What the task requires: For the data below, give again exactly the lines from the one containing "p2 p3 l := by" through the one containing "have hτ : ∀", both ends included, and no others.

Records provided:
-- pv_equiv track=rewrite | github.com/JerrySanjuJoanes/chaincred | display_resume.py | find_candidate_in_contributors
-- ===== SOURCE A (Python) =====
-- from typing import Dict, List
--
-- def find_candidate_in_contributors(contributors: Dict, candidate_name: str, github_username: str) -> str:
--     """
--     Find the candidate's name in the contributor list.
--
--     Args:
--         contributors: Dictionary of contributors
--         candidate_name: Name from resume
--         github_username: GitHub username from resume
--
--     Returns:
--         Matched contributor name or None
--     """
--     # Try exact match first
--     if candidate_name in contributors:
--         return candidate_name
--
--     # Try case-insensitive match
--     for contrib_name in contributors.keys():
--         if contrib_name.lower() == candidate_name.lower():
--             return contrib_name
--
--     # Try partial name match (first name or last name)
--     name_parts = candidate_name.lower().split()
--     for contrib_name in contributors.keys():
--         contrib_lower = contrib_name.lower()
--         if any(part in contrib_lower for part in name_parts):
--             return contrib_name
--
--     # Try GitHub username match
--     if github_username:
--         for contrib_name in contributors.keys():
--             if github_username.lower() in contrib_name.lower():
--                 return contrib_name
--
--     return None
-- ===== SOURCE B (Python) =====
-- def find_candidate_in_contributors(contributors, candidate_name, github_username):
--     """Single pass: compute a priority tier per contributor key and keep the
--     best (lowest-tier, earliest) match instead of four sequential scans."""
--     cand_lower = candidate_name.lower()
--     name_parts = cand_lower.split()
--     gh_lower = github_username.lower()
--     best = None  # (tier, key)
--     for key in contributors:
--         kl = key.lower()
--         if key == candidate_name:
--             tier = 0
--         elif kl == cand_lower:
--             tier = 1
--         elif any(part in kl for part in name_parts):
--             tier = 2
--         elif github_username and gh_lower in kl:
--             tier = 3
--         else:
--             continue
--         if best is None or tier < best[0]:
--             best = (tier, key)
--     return best[1] if best else None
-- ===== Notes on version B (the rewrite author's own statement) =====
-- stated objective: faster
-- what changed: Replaces A's four sequential scans over the contributor keys by a single pass that assigns each key a priority tier (0 exact, 1 case-insensitive, 2 name-part substring, 3 github-username substring) and keeps the lowest-tier earliest match, hoisting candidate_name.lower(), its split and github_username.lower() out of the loop where A recomputes them per key.
import Mathlib
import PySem

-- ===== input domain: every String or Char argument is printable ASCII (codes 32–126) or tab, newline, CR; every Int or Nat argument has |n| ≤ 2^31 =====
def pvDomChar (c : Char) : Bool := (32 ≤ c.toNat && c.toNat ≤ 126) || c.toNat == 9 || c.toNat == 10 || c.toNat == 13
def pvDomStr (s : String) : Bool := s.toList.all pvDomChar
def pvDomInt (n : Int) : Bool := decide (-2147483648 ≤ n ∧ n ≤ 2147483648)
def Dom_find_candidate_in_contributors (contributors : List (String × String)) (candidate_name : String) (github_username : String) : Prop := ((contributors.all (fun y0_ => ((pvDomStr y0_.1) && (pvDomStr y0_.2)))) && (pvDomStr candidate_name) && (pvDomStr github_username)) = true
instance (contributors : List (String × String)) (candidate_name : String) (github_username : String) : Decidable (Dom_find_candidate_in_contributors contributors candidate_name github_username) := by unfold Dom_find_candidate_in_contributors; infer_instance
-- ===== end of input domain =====

-- B replaces A's four sequential scans by one pass keeping the best (lowest-tier, earliest) match, with the lowered/split strings computed once (measured faster in a timing run); same results.

-- ===== PORT A =====
def find_candidate_in_contributors (contributors : List (String × String)) (candidate_name : String) (github_username : String) : Option String :=
  let d := PySem.Dict.ofList contributors
  -- Try exact match first
  if d.contains candidate_name then some candidate_name
  else
    -- Try case-insensitive match
    match d.keys.find? (fun contrib_name => PySem.Str.lower contrib_name == PySem.Str.lower candidate_name) with
    | some contrib_name => some contrib_name
    | none =>
      -- Try partial name match (first name or last name)
      let name_parts := PySem.Str.split₀ (PySem.Str.lower candidate_name)
      match d.keys.find? (fun contrib_name => name_parts.any (fun part => PySem.Str.isIn part (PySem.Str.lower contrib_name))) with
      | some contrib_name => some contrib_name
      | none =>
        -- Try GitHub username match
        if github_username ≠ "" then
          match d.keys.find? (fun contrib_name => PySem.Str.isIn (PySem.Str.lower github_username) (PySem.Str.lower contrib_name)) with
          | some contrib_name => some contrib_name
          | none => none
        else none

-- ===== PORT B =====
-- priority tier of a key (none = no match); mirrors the if/elif chain in Source B
def fcicTier (candidate_name cand_lower : String) (name_parts : List String)
    (github_username gh_lower : String) (k : String) : Option Nat :=
  let kl := PySem.Str.lower k
  if k == candidate_name then some 0
  else if kl == cand_lower then some 1
  else if name_parts.any (fun part => PySem.Str.isIn part kl) then some 2
  else if (!(github_username == "")) && PySem.Str.isIn gh_lower kl then some 3
  else none

def find_candidate_in_contributors_alt (contributors : List (String × String)) (candidate_name : String) (github_username : String) : Option String :=
  let cand_lower := PySem.Str.lower candidate_name
  let name_parts := PySem.Str.split₀ cand_lower
  let gh_lower := PySem.Str.lower github_username
  let best := (PySem.Dict.ofList contributors).keys.foldl
    (fun best k =>
      match fcicTier candidate_name cand_lower name_parts github_username gh_lower k with
      | none => best
      | some t =>
        match best with
        | none => some (t, k)
        | some (bt, bk) => if t < bt then some (t, k) else some (bt, bk))
    none
  best.map (·.2)

-- ===== PRECONDITION & SPEC =====
def Spec_find_candidate_in_contributors (contributors : List (String × String)) (candidate_name : String) (github_username : String) (out : Option String) : Prop := out = find_candidate_in_contributors_alt contributors candidate_name github_username
instance (contributors : List (String × String)) (candidate_name : String) (github_username : String) (out : Option String) : Decidable (Spec_find_candidate_in_contributors contributors candidate_name github_username out) := by unfold Spec_find_candidate_in_contributors; infer_instance

-- ===== CLAIM (what is proved, stated in full; the proofs are below) =====
def Claim_equal_find_candidate_in_contributors : Prop := ∀ (contributors : List (String × String)) (candidate_name : String) (github_username : String), Dom_find_candidate_in_contributors contributors candidate_name github_username → Spec_find_candidate_in_contributors contributors candidate_name github_username (find_candidate_in_contributors contributors candidate_name github_username)

-- ===== LEMMAS AND PROOFS =====

-- head-first "best match" selection: same value as B's left fold
def fcicSel (p0 p1 p2 p3 : String → Bool) : List String → Option (Nat × String)
  | [] => none
  | k :: t =>
    let a : Option Nat := if p0 k then some 0 else if p1 k then some 1 else if p2 k then some 2 else if p3 k then some 3 else none
    match a, fcicSel p0 p1 p2 p3 t with
    | none, r => r
    | some a, none => some (a, k)
    | some a, some (bt, bk) => if bt < a then some (bt, bk) else some (a, k)

-- closed characterisation of fcicSel via the four first-match scans
def fcicChainT (p0 p1 p2 p3 : String → Bool) (l : List String) : Option (Nat × String) :=
  match l.find? p0 with
  | some k => some (0, k)
  | none =>
    match l.find? p1 with
    | some k => some (1, k)
    | none =>
      match l.find? p2 with
      | some k => some (2, k)
      | none =>
        match l.find? p3 with
        | some k => some (3, k)
        | none => none

def fcicCombine (b r : Option (Nat × String)) : Option (Nat × String) :=
  match b, r with
  | none, r => r
  | some b, none => some b
  | some (bt, bk), some (a, k) => if a < bt then some (a, k) else some (bt, bk)

theorem fcicFoldl_eq_sel (p0 p1 p2 p3 : String → Bool)
    (τ : String → Option Nat)
    (hτ : ∀ k, τ k = if p0 k then some 0 else if p1 k then some 1 else if p2 k then some 2 else if p3 k then some 3 else none) :
    ∀ (l : List String) (best : Option (Nat × String)),
      l.foldl (fun best k =>
        match τ k with
        | none => best
        | some t =>
          match best with
          | none => some (t, k)
          | some (bt, bk) => if t < bt then some (t, k) else some (bt, bk)) best
      = fcicCombine best (fcicSel p0 p1 p2 p3 l) := by
  intro l
  induction l with
  | nil =>
    intro best
    cases best with
    | none => rfl
    | some b => cases b; rfl
  | cons k t ih =>
    intro best
    simp only [List.foldl_cons, ih]
    rw [hτ k]
    simp only [fcicSel]
    by_cases h0 : p0 k <;> by_cases h1 : p1 k <;> by_cases h2 : p2 k <;> by_cases h3 : p3 k <;>
      simp only [h0, h1, h2, h3, if_true, if_false, Bool.false_eq_true] <;>
      rcases best with _ | ⟨bt, bk⟩ <;>
      rcases hs : fcicSel p0 p1 p2 p3 t with _ | ⟨ct, ck⟩ <;>
      simp only [fcicCombine] <;>
      split_ifs <;> dsimp only <;> (try split_ifs) <;> first | rfl | omega

theorem fcicSel_eq_chainT (p0 p1 p2 p3 : String → Bool) :
    ∀ l : List String, fcicSel p0 p1 p2 p3 l = fcicChainT p0 p1 p2 p3 l := by
  intro l
  induction l with
  | nil => rfl
  | cons k t ih =>
    simp only [fcicSel, ih, fcicChainT, List.find?_cons]
    by_cases h0 : p0 k <;> by_cases h1 : p1 k <;> by_cases h2 : p2 k <;> by_cases h3 : p3 k <;>
      simp only [h0, h1, h2, h3, if_true, if_false, Bool.false_eq_true] <;>
      rcases hf0 : t.find? p0 with _ | k0 <;>
      rcases hf1 : t.find? p1 with _ | k1 <;>
      rcases hf2 : t.find? p2 with _ | k2 <;>
      rcases hf3 : t.find? p3 with _ | k3 <;>
      simp only [] <;> rfl

theorem find_candidate_in_contributors_spec : Claim_equal_find_candidate_in_contributors := by
  intro contributors candidate_name github_username _
  unfold Spec_find_candidate_in_contributors
  have hτ : ∀ k, fcicTier candidate_name (PySem.Str.lower candidate_name)
      (PySem.Str.split₀ (PySem.Str.lower candidate_name)) github_username
      (PySem.Str.lower github_username) k
      = if (k == candidate_name) then some 0
        else if (PySem.Str.lower k == PySem.Str.lower candidate_name) then some 1
        else if ((PySem.Str.split₀ (PySem.Str.lower candidate_name)).any (fun part => PySem.Str.isIn part (PySem.Str.lower k))) then some 2
        else if ((!(github_username == "")) && PySem.Str.isIn (PySem.Str.lower github_username) (PySem.Str.lower k)) then some 3
        else none := fun k => rfl
  have hB : find_candidate_in_contributors_alt contributors candidate_name github_username
      = (fcicChainT (fun k => k == candidate_name)
          (fun k => PySem.Str.lower k == PySem.Str.lower candidate_name)
          (fun k => (PySem.Str.split₀ (PySem.Str.lower candidate_name)).any (fun part => PySem.Str.isIn part (PySem.Str.lower k)))
          (fun k => (!(github_username == "")) && PySem.Str.isIn (PySem.Str.lower github_username) (PySem.Str.lower k))
          (PySem.Dict.ofList contributors).keys).map (·.2) := by
    unfold find_candidate_in_contributors_alt
    dsimp only
    rw [fcicFoldl_eq_sel _ _ _ _ _ hτ, fcicSel_eq_chainT]
    rfl
  rw [hB]
  unfold find_candidate_in_contributors
  dsimp only
  unfold fcicChainT
  cases hf : (PySem.Dict.ofList contributors).keys.find? (fun k => k == candidate_name) with
  | some k =>
    have hpk := List.find?_some hf
    have hk : k = candidate_name := by simpa using hpk
    have hc : (PySem.Dict.ofList contributors).contains candidate_name = true := by
      rw [PySem.Dict.contains_iff_mem_keys]
      exact hk ▸ List.mem_of_find?_eq_some hf
    simp [hc, hk]
  | none =>
    have hc : (PySem.Dict.ofList contributors).contains candidate_name = false := by
      rw [Bool.eq_false_iff]
      intro hcc
      have hmem := (PySem.Dict.contains_iff_mem_keys _ _).mp hcc
      have := List.find?_eq_none.mp hf candidate_name hmem
      simp at this
    simp only [hc, Bool.false_eq_true, if_false]
    cases h1 : (PySem.Dict.ofList contributors).keys.find?
        (fun k => PySem.Str.lower k == PySem.Str.lower candidate_name) with
    | some k => simp
    | none =>
      simp only []
      cases h2 : (PySem.Dict.ofList contributors).keys.find?
          (fun k => (PySem.Str.split₀ (PySem.Str.lower candidate_name)).any
            (fun part => PySem.Str.isIn part (PySem.Str.lower k))) with
      | some k => simp
      | none =>
        simp only []
        by_cases hg : github_username = ""
        · subst hg
          have h3 : ((PySem.Dict.ofList contributors).keys.find? fun _ => (false : Bool)) = none := by
            apply List.find?_eq_none.mpr
            intro x _
            simp
          simp [h3]
        · have hpe : (fun k => (!(github_username == "")) && PySem.Str.isIn (PySem.Str.lower github_username) (PySem.Str.lower k))
              = (fun k => PySem.Str.isIn (PySem.Str.lower github_username) (PySem.Str.lower k)) := by
            funext k
            simp [hg]
          rw [hpe]
          cases h3 : (PySem.Dict.ofList contributors).keys.find?
              (fun k => PySem.Str.isIn (PySem.Str.lower github_username) (PySem.Str.lower k)) with
          | some k => simp [hg]
          | none => simp [hg]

Exercise result:
    ∀ l : List String, fcicSel p0 p1 p2 p3 l = fcicChainT p0 p1 p2 p3 l := by
  intro l
  induction l with
  | nil => rfl
  | cons k t ih =>
    simp only [fcicSel, ih, fcicChainT, List.find?_cons]
    by_cases h0 : p0 k <;> by_cases h1 : p1 k <;> by_cases h2 : p2 k <;> by_cases h3 : p3 k <;>
      simp only [h0, h1, h2, h3, if_true, if_false, Bool.false_eq_true] <;>
      rcases hf0 : t.find? p0 with _ | k0 <;>
      rcases hf1 : t.find? p1 with _ | k1 <;>
      rcases hf2 : t.find? p2 with _ | k2 <;>
      rcases hf3 : t.find? p3 with _ | k3 <;>
      simp only [] <;> rfl

theorem find_candidate_in_contributors_spec : Claim_equal_find_candidate_in_contributors := by
  intro contributors candidate_name github_username _
  unfold Spec_find_candidate_in_contributors
  have hτ : ∀ k, fcicTier candidate_name (PySem.Str.lower candidate_name)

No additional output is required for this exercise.